About This Special Issue
Palliative care is a discipline of few years of growth within the multiple areas of medicine. However, the growing concern for being, the dignity of the person, ethical values, such as justice and autonomy, aspects such as quality of life and the end of life, therapeutic proportionality and quality at the end of life has made palliative care one of the main actors in the multidisciplinary management of patients with advanced diseases, not only of an oncological type, but also of a non-oncological type.
The increase in patients with non-oncological diseases exceeds the prevalence of oncological diseases, generating in total a greater number of deaths from non-oncological diseases than from oncological diseases.
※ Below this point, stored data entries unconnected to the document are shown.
-- pv_equiv track=rewrite | github.com/MMH5429/AETHER-CRYPTO | core/constants.py | _affine_transform
-- ===== SOURCE A (Python) =====
-- def _affine_transform(byte: int) -> int:
--     """Apply the AETHER affine transformation to a byte.
--
--     The affine transform uses:
--     - A circulant matrix defined by the byte 0x1F (binary: 00011111)
--       This means each output bit depends on 5 input bits — good diffusion
--       within the byte.
--     - A constant vector c = 0x03 (binary: 00000011)
--
--     The transform computes: for each output bit i,
--       out[i] = in[i] ^ in[(i+1)%8] ^ in[(i+2)%8] ^ in[(i+3)%8] ^ in[(i+4)%8] ^ c[i]
--
--     This is a bijection (invertible), which is required so we can decrypt.
--     The constant 0x03 was chosen (instead of AES's 0x63) to eliminate all
--     fixed points (S[x] = x), which would be a cryptographic weakness.
--     """
--     result = 0
--     for i in range(8):
--         # XOR together bits at positions i, i+1, i+2, i+3, i+4 (mod 8)
--         bit = 0
--         for j in range(5):
--             bit ^= (byte >> ((i + j) % 8)) & 1
--         # XOR with the constant bit
--         bit ^= (0x03 >> i) & 1
--         result |= bit << i
--     return result
-- ===== SOURCE B (Python) =====
-- def _affine_transform(byte: int) -> int:
--     """Byte-parallel form: XOR the byte with its rotations by 1..4 (circulant
--     matrix 0x1F), then XOR the constant 0x03."""
--     v = byte & 0xFF
--
--     def ror(x: int, k: int) -> int:
--         return ((x >> k) | (x << (8 - k))) & 0xFF
--
--     return v ^ ror(v, 1) ^ ror(v, 2) ^ ror(v, 3) ^ ror(v, 4) ^ 0x03
-- ===== Notes on version B (the rewrite author's own statement) =====
-- stated objective: simpler
-- what changed: Replaces the per-output-bit double loop (8 output bits x 5 taps) with a closed-form byte-parallel expression: mask to 8 bits, then XOR the byte with its rotate-rights by 1..4 and the constant 0x03.
import Mathlib
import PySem

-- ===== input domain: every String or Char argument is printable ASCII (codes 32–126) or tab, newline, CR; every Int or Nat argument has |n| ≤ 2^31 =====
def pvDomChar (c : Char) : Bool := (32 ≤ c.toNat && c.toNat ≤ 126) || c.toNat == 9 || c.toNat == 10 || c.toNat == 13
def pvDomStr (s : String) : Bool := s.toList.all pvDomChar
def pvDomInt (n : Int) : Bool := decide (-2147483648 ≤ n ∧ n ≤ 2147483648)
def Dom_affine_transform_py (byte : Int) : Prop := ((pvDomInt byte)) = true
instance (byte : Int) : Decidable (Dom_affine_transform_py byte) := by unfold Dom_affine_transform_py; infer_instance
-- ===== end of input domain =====

-- B replaces A's per-output-bit double loop with a closed-form byte-parallel
-- XOR of the masked byte and its four rotate-rights, for a simpler expression.


-- ===== PORT A =====
def affine_transform_py (byte : Int) : Int :=
  (List.range 8).foldl (fun result (i : Nat) =>
    let bit := (List.range 5).foldl (fun bit (j : Nat) =>
      PySem.Int.bxor bit (PySem.Int.band (byte >>> ((i + j) % 8)) 1)) 0
    let bit := PySem.Int.bxor bit (PySem.Int.band ((3 : Int) >>> i) 1)
    PySem.Int.bor result (bit <<< i)) 0

-- ===== PORT B =====
def pvRor8 (x : Int) (k : Nat) : Int :=
  PySem.Int.band (PySem.Int.bor (x >>> k) (x <<< (8 - k))) 255

def affine_transform_py_alt (byte : Int) : Int :=
  let v := PySem.Int.band byte 255
  PySem.Int.bxor (PySem.Int.bxor (PySem.Int.bxor (PySem.Int.bxor
    (PySem.Int.bxor v (pvRor8 v 1)) (pvRor8 v 2)) (pvRor8 v 3)) (pvRor8 v 4)) 3

-- ===== PRECONDITION & SPEC =====
def Spec_affine_transform_py (byte : Int) (out : Int) : Prop := out = affine_transform_py_alt byte
instance (byte : Int) (out : Int) : Decidable (Spec_affine_transform_py byte out) := by unfold Spec_affine_transform_py; infer_instance

-- ===== CLAIM (what is proved, stated in full; the proofs are below) =====
def Claim_equal_affine_transform_py : Prop := ∀ (byte : Int), Dom_affine_transform_py byte → Spec_affine_transform_py byte (affine_transform_py byte)

-- ===== LEMMAS AND PROOFS =====

-- Bit k < 8 of an integer only depends on the integer modulo 256.
lemma pv_bit_mod (b : Int) (k : Nat) (hk : k < 8) :
    PySem.Int.band (b >>> k) 1 = PySem.Int.band ((b % 256) >>> k) 1 := by
  rw [PySem.Int.band_one, PySem.Int.band_one,
      Int.shiftRight_eq_div_pow, Int.shiftRight_eq_div_pow]
  rw [show ∀ x : Int, PySem.Int.mod x 2 = x % 2 from
        fun x => PySem.Int.mod_eq_emod_of_pos (by norm_num),
      show ∀ x : Int, PySem.Int.mod x 2 = x % 2 from
        fun x => PySem.Int.mod_eq_emod_of_pos (by norm_num)]
  interval_cases k <;> omega

-- Masking with 0xFF is reduction modulo 256 (Python two's-complement semantics).
lemma pv_band255 (b : Int) : PySem.Int.band b 255 = b % 256 := by
  unfold PySem.Int.band
  split_ifs with h1 h2 h3
  · have h := Nat.and_two_pow_sub_one_eq_mod b.toNat 8
    have h2 : (2:Nat)^8 - 1 = 255 := by norm_num
    rw [h2] at h
    rw [show (255:Int).toNat = 255 from rfl, h]
    omega
  · exact absurd (by norm_num) h2
  · rw [show (255:Int).toNat = 255 from rfl]
    have h := Nat.and_two_pow_sub_one_eq_mod ((-b - 1).toNat) 8
    have h2 : (2:Nat)^8 - 1 = 255 := by norm_num
    rw [h2] at h
    rw [Nat.and_comm, h]
    omega
  · exact absurd (by norm_num) h3

-- Port A only reads the byte modulo 256.
lemma pv_A_mod (b : Int) : affine_transform_py b = affine_transform_py (b % 256) := by
  unfold affine_transform_py
  refine congrFun (congrFun (congrArg _ ?_) _) _
  funext result i
  have h : ∀ j : Nat, PySem.Int.band (b >>> ((i + j) % 8)) 1
      = PySem.Int.band ((b % 256) >>> ((i + j) % 8)) 1 :=
    fun j => pv_bit_mod b _ (Nat.mod_lt _ (by norm_num))
  simp only [h]

-- Port B only reads the byte modulo 256.
lemma pv_B_mod (b : Int) : affine_transform_py_alt b = affine_transform_py_alt (b % 256) := by
  unfold affine_transform_py_alt
  rw [pv_band255, pv_band255, Int.emod_emod_of_dvd b dvd_rfl]

-- The two ports agree on every residue 0..255.
set_option maxRecDepth 16384 in
lemma pv_key : ∀ r : Fin 256,
    affine_transform_py (r.val : Int) = affine_transform_py_alt (r.val : Int) := by decide

-- ===== VERDICT (by name: the statement is the Claim_ definition above) =====
theorem affine_transform_py_spec : Claim_equal_affine_transform_py := by
  intro b _
  unfold Spec_affine_transform_py
  have h0 : 0 ≤ b % 256 := Int.emod_nonneg b (by norm_num)
  have h1 : b % 256 < 256 := Int.emod_lt_of_pos b (by norm_num)
  have hr : ((b % 256).toNat : Int) = b % 256 := Int.toNat_of_nonneg h0
  rw [pv_A_mod, pv_B_mod, ← hr]
  exact pv_key ⟨(b % 256).toNat, by omega⟩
It has been shown that there is a great deficiency in medical training to face patients at the end of life, even more so, in patients with chronic non-oncological diseases, where there is no accuracy in prognostic criteria, where the diseases are accepted as benign and not It has a concept of progression and mortality, where it is difficult to clearly recognize states of non-return and futile and disproportionate strategies, where there is no capacity to speak of death, of the expectations of the disease, of the slopes in life, of Spiritual and personal aspects that may be more valuable than advanced and invasive treatments, and that may have a greater impact on patients' quality of life.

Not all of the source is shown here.